Experian revenue growth weakened by UK and Ireland

By

Sharecast News | 18 Jul, 2017

Information services company Experian reported total revenue growth of 5% in its first quarter on Tuesday, driven primarily by a 17% surge in revenue in Latin America, as well as 8% growth in North America and 5% in the EMEA-Asia Pacific regions.

The FTSE 100 company said the growth was offset somewhat by a 13% decline in revenue from the UK and Ireland in the three months to 30 June.

“We have started the year in line with our expectations, with total revenue growth of 6% and organic revenue growth of 4%,” said chief executive officer Brian Cassin.

“Our business-to-business services have performed well, with 7% organic growth and good performances across all regions, demonstrating the breadth of our business as well as successful investment in new product innovation, helping our clients apply more data and analytics to drive better business outcomes.

“We are also taking important steps to reposition Consumer Services as we introduced two new services in the US, and over the coming months we will continue our efforts to build up scale in these new initiatives through greater education of and engagement with consumers.”

At constant exchange rates, growth across the group was said to be 6%, while organic revenue growth for the period was 4%.

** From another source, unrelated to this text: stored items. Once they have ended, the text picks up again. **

def Spec_findSkippingGroups (line : String) (pos : Int) (chars : String) (direction : Int) (out : Int) : Prop := out = findSkippingGroups_alt line pos chars direction
instance (line : String) (pos : Int) (chars : String) (direction : Int) (out : Int) : Decidable (Spec_findSkippingGroups line pos chars direction out) := by unfold Spec_findSkippingGroups; infer_instance

-- ===== CLAIM (what is proved, stated in full; the proofs are below) =====
def Claim_equal_findSkippingGroups : Prop := ∀ (line : String) (pos : Int) (chars : String) (direction : Int), Dom_findSkippingGroups line pos chars direction → Pre_findSkippingGroups line pos chars direction → Spec_findSkippingGroups line pos chars direction (findSkippingGroups line pos chars direction)

-- ===== LEMMAS AND PROOFS =====

lemma fsgFind_length (line tf : List Char) :
    ∀ (idxs : List Int) (p : Int) (r : List Int),
      fsgFind line tf idxs = some (p, r) → r.length < idxs.length := by
  intro idxs
  induction idxs with
  | nil => simp [fsgFind]
  | cons i rest ih =>
    intro p r h
    simp only [fsgFind] at h
    split at h
    · cases h; simp
    · have := ih p r h
      simp only [List.length_cons]
      omega

lemma aCore_suffix (line : List Char) (d : Int) :
    ∀ (fuel : Nat) (chars : List Char) (idxs : List Int) (p : Int) (r : List Int),
      aCore line d fuel chars idxs = some (p, r) → r.length < idxs.length := by
  intro fuel
  induction fuel with
  | zero => intro chars idxs p r h; simp [aCore] at h
  | succ n ih =>
    intro chars idxs p r h
    simp only [aCore] at h
    cases hf : fsgFind line (fsgOpens d ++ chars) idxs with
    | none => rw [hf] at h; simp at h
    | some pr =>
      obtain ⟨p0, rest0⟩ := pr
      have hrest0 := fsgFind_length line _ idxs p0 rest0 hf
      rw [hf] at h
      dsimp only at h
      by_cases hp : p0 = -1
      · simp [hp] at h
      · rw [if_neg hp] at h
        by_cases har : fsgArrow line p0
        · rw [if_pos har] at h
          have := ih chars rest0 p r h
          omega
        · rw [if_neg har] at h
          by_cases hco : chars.contains ((PySem.List.pyGet? line p0).getD ' ')
          · rw [if_pos hco] at h
            cases h; omega
          · rw [if_neg hco] at h
            cases hg : aCore line d n [fsgPartner d ((PySem.List.pyGet? line p0).getD ' ')] rest0 with
            | none => rw [hg] at h; simp at h
            | some qr =>
              obtain ⟨q, r1⟩ := qr
              rw [hg] at h
              have h1 := ih _ rest0 q r1 hg
              have h2 := ih chars r1 p r h
              omega
-- pv_equiv track=rewrite | github.com/timchopard/cloudberries | backend/other/parser.py | handle_titles
-- ===== SOURCE A (Python) =====
-- def handle_titles(in_string:str):
--     title_depth = 0
--     while len(in_string) > title_depth and in_string[title_depth] == '#':
--         title_depth += 1
--     if title_depth == 0:
--         return in_string
--     in_string = f"<h{title_depth}>{in_string[title_depth:].lstrip()}"
--     return in_string + f'</h{title_depth}>'
-- ===== SOURCE B (Python) =====
-- def _peel(s, d):
--     """Recursively strip one leading '#' at a time, accumulating the depth."""
--     if s[:1] == '#':
--         return _peel(s[1:], d + 1)
--     return d, s
--
-- def handle_titles(in_string: str):
--     depth, rest = _peel(in_string, 0)
--     if depth == 0:
--         return in_string
--     tag = f"h{depth}"
--     return f"<{tag}>{rest.lstrip()}</{tag}>"
-- ===== Notes on version B (the rewrite author's own statement) =====
-- stated objective: alternative
-- what changed: A's indexed while-loop over the original string is replaced by structural recursion (_peel) that consumes the string one leading hash character at a time, returning both the depth and the remaining suffix at once, so the result is built from the recursion's residue instead of re-slicing the input at a counted index.
import Mathlib
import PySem

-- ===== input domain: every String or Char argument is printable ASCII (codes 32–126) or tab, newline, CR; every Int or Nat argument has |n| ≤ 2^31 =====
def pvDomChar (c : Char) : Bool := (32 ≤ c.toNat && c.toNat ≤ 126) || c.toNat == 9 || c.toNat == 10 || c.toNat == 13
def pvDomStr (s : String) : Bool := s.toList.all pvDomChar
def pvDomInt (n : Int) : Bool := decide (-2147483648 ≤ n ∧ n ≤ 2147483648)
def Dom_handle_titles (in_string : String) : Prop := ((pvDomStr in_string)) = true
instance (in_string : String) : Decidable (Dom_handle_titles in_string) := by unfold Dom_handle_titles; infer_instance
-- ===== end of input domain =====

-- B replaces A's indexed while-loop with a structural recursion that peels leading '#' one at a time, returning (depth, suffix) together; same output everywhere.


-- ===== PORT A =====
-- the while loop 'while len(s) > td and s[td] == '#': td += 1' as structural recursion over the char list
def pvCountA : List Char → Nat
  | [] => 0
  | c :: rest => if c = '#' then pvCountA rest + 1 else 0

def handle_titles (in_string : String) : String :=
  let title_depth := pvCountA in_string.toList
  if title_depth = 0 then in_string
  else
    -- f"<h{td}>{in_string[td:].lstrip()}"
    let s2 : List Char := "<h".toList ++ (PySem.Int.toStr title_depth).toList ++ ">".toList
      ++ PySem.Chars.lstrip (PySem.List.slice in_string.toList (some (title_depth : Int)) none)
    -- + f'</h{td}>'
    String.mk (s2 ++ "</h".toList ++ (PySem.Int.toStr title_depth).toList ++ ">".toList)

-- ===== PORT B =====
-- _peel: recursion on the string structure, accumulating the depth and returning the residue
def pvPeel : List Char → Nat → Nat × List Char
  | c :: rest, d => if c = '#' then pvPeel rest (d + 1) else (d, c :: rest)
  | [], d => (d, [])

def handle_titles_alt (in_string : String) : String :=
  let pr := pvPeel in_string.toList 0
  let depth := pr.1
  let rest := pr.2
  if depth = 0 then in_string
  else
    let tag : List Char := "h".toList ++ (PySem.Int.toStr depth).toList
    String.mk ("<".toList ++ tag ++ ">".toList ++ PySem.Chars.lstrip rest
      ++ "</".toList ++ tag ++ ">".toList)

-- ===== PRECONDITION & SPEC =====
def Spec_handle_titles (in_string : String) (out : String) : Prop := out = handle_titles_alt in_string
instance (in_string : String) (out : String) : Decidable (Spec_handle_titles in_string out) := by unfold Spec_handle_titles; infer_instance

-- ===== CLAIM =====
def Claim_equal_handle_titles : Prop := ∀ (in_string : String), Dom_handle_titles in_string → Spec_handle_titles in_string (handle_titles in_string)

-- ===== LEMMAS AND PROOFS =====
theorem pvPeel_eq (cs : List Char) (d : Nat) :
    pvPeel cs d = (d + pvCountA cs, cs.drop (pvCountA cs)) := by
  induction cs generalizing d with
  | nil => simp [pvPeel, pvCountA]
  | cons c rest ih =>
    by_cases h : c = '#'
    · simp [pvPeel, pvCountA, h, ih]; omega
    · simp [pvPeel, pvCountA, h]

-- ===== VERDICT =====
theorem handle_titles_spec : Claim_equal_handle_titles := by
  intro s _
  show _ = _
  unfold handle_titles handle_titles_alt
  rw [pvPeel_eq]
  simp [PySem.List.slice_from_natCast, List.append_assoc]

On a divisional basis, organic revenue growth in credit services was 5%, while decision analytics saw a 13% surge in organic revenue and marketing services was ahead 12%.

Consumer services organic revenue fell 8%, however.

“As we look ahead, we continue to expect growth for the year to be within our target mid single-digit organic revenue range, with stable margins and further progress in Benchmark earnings per share,” Cassin added.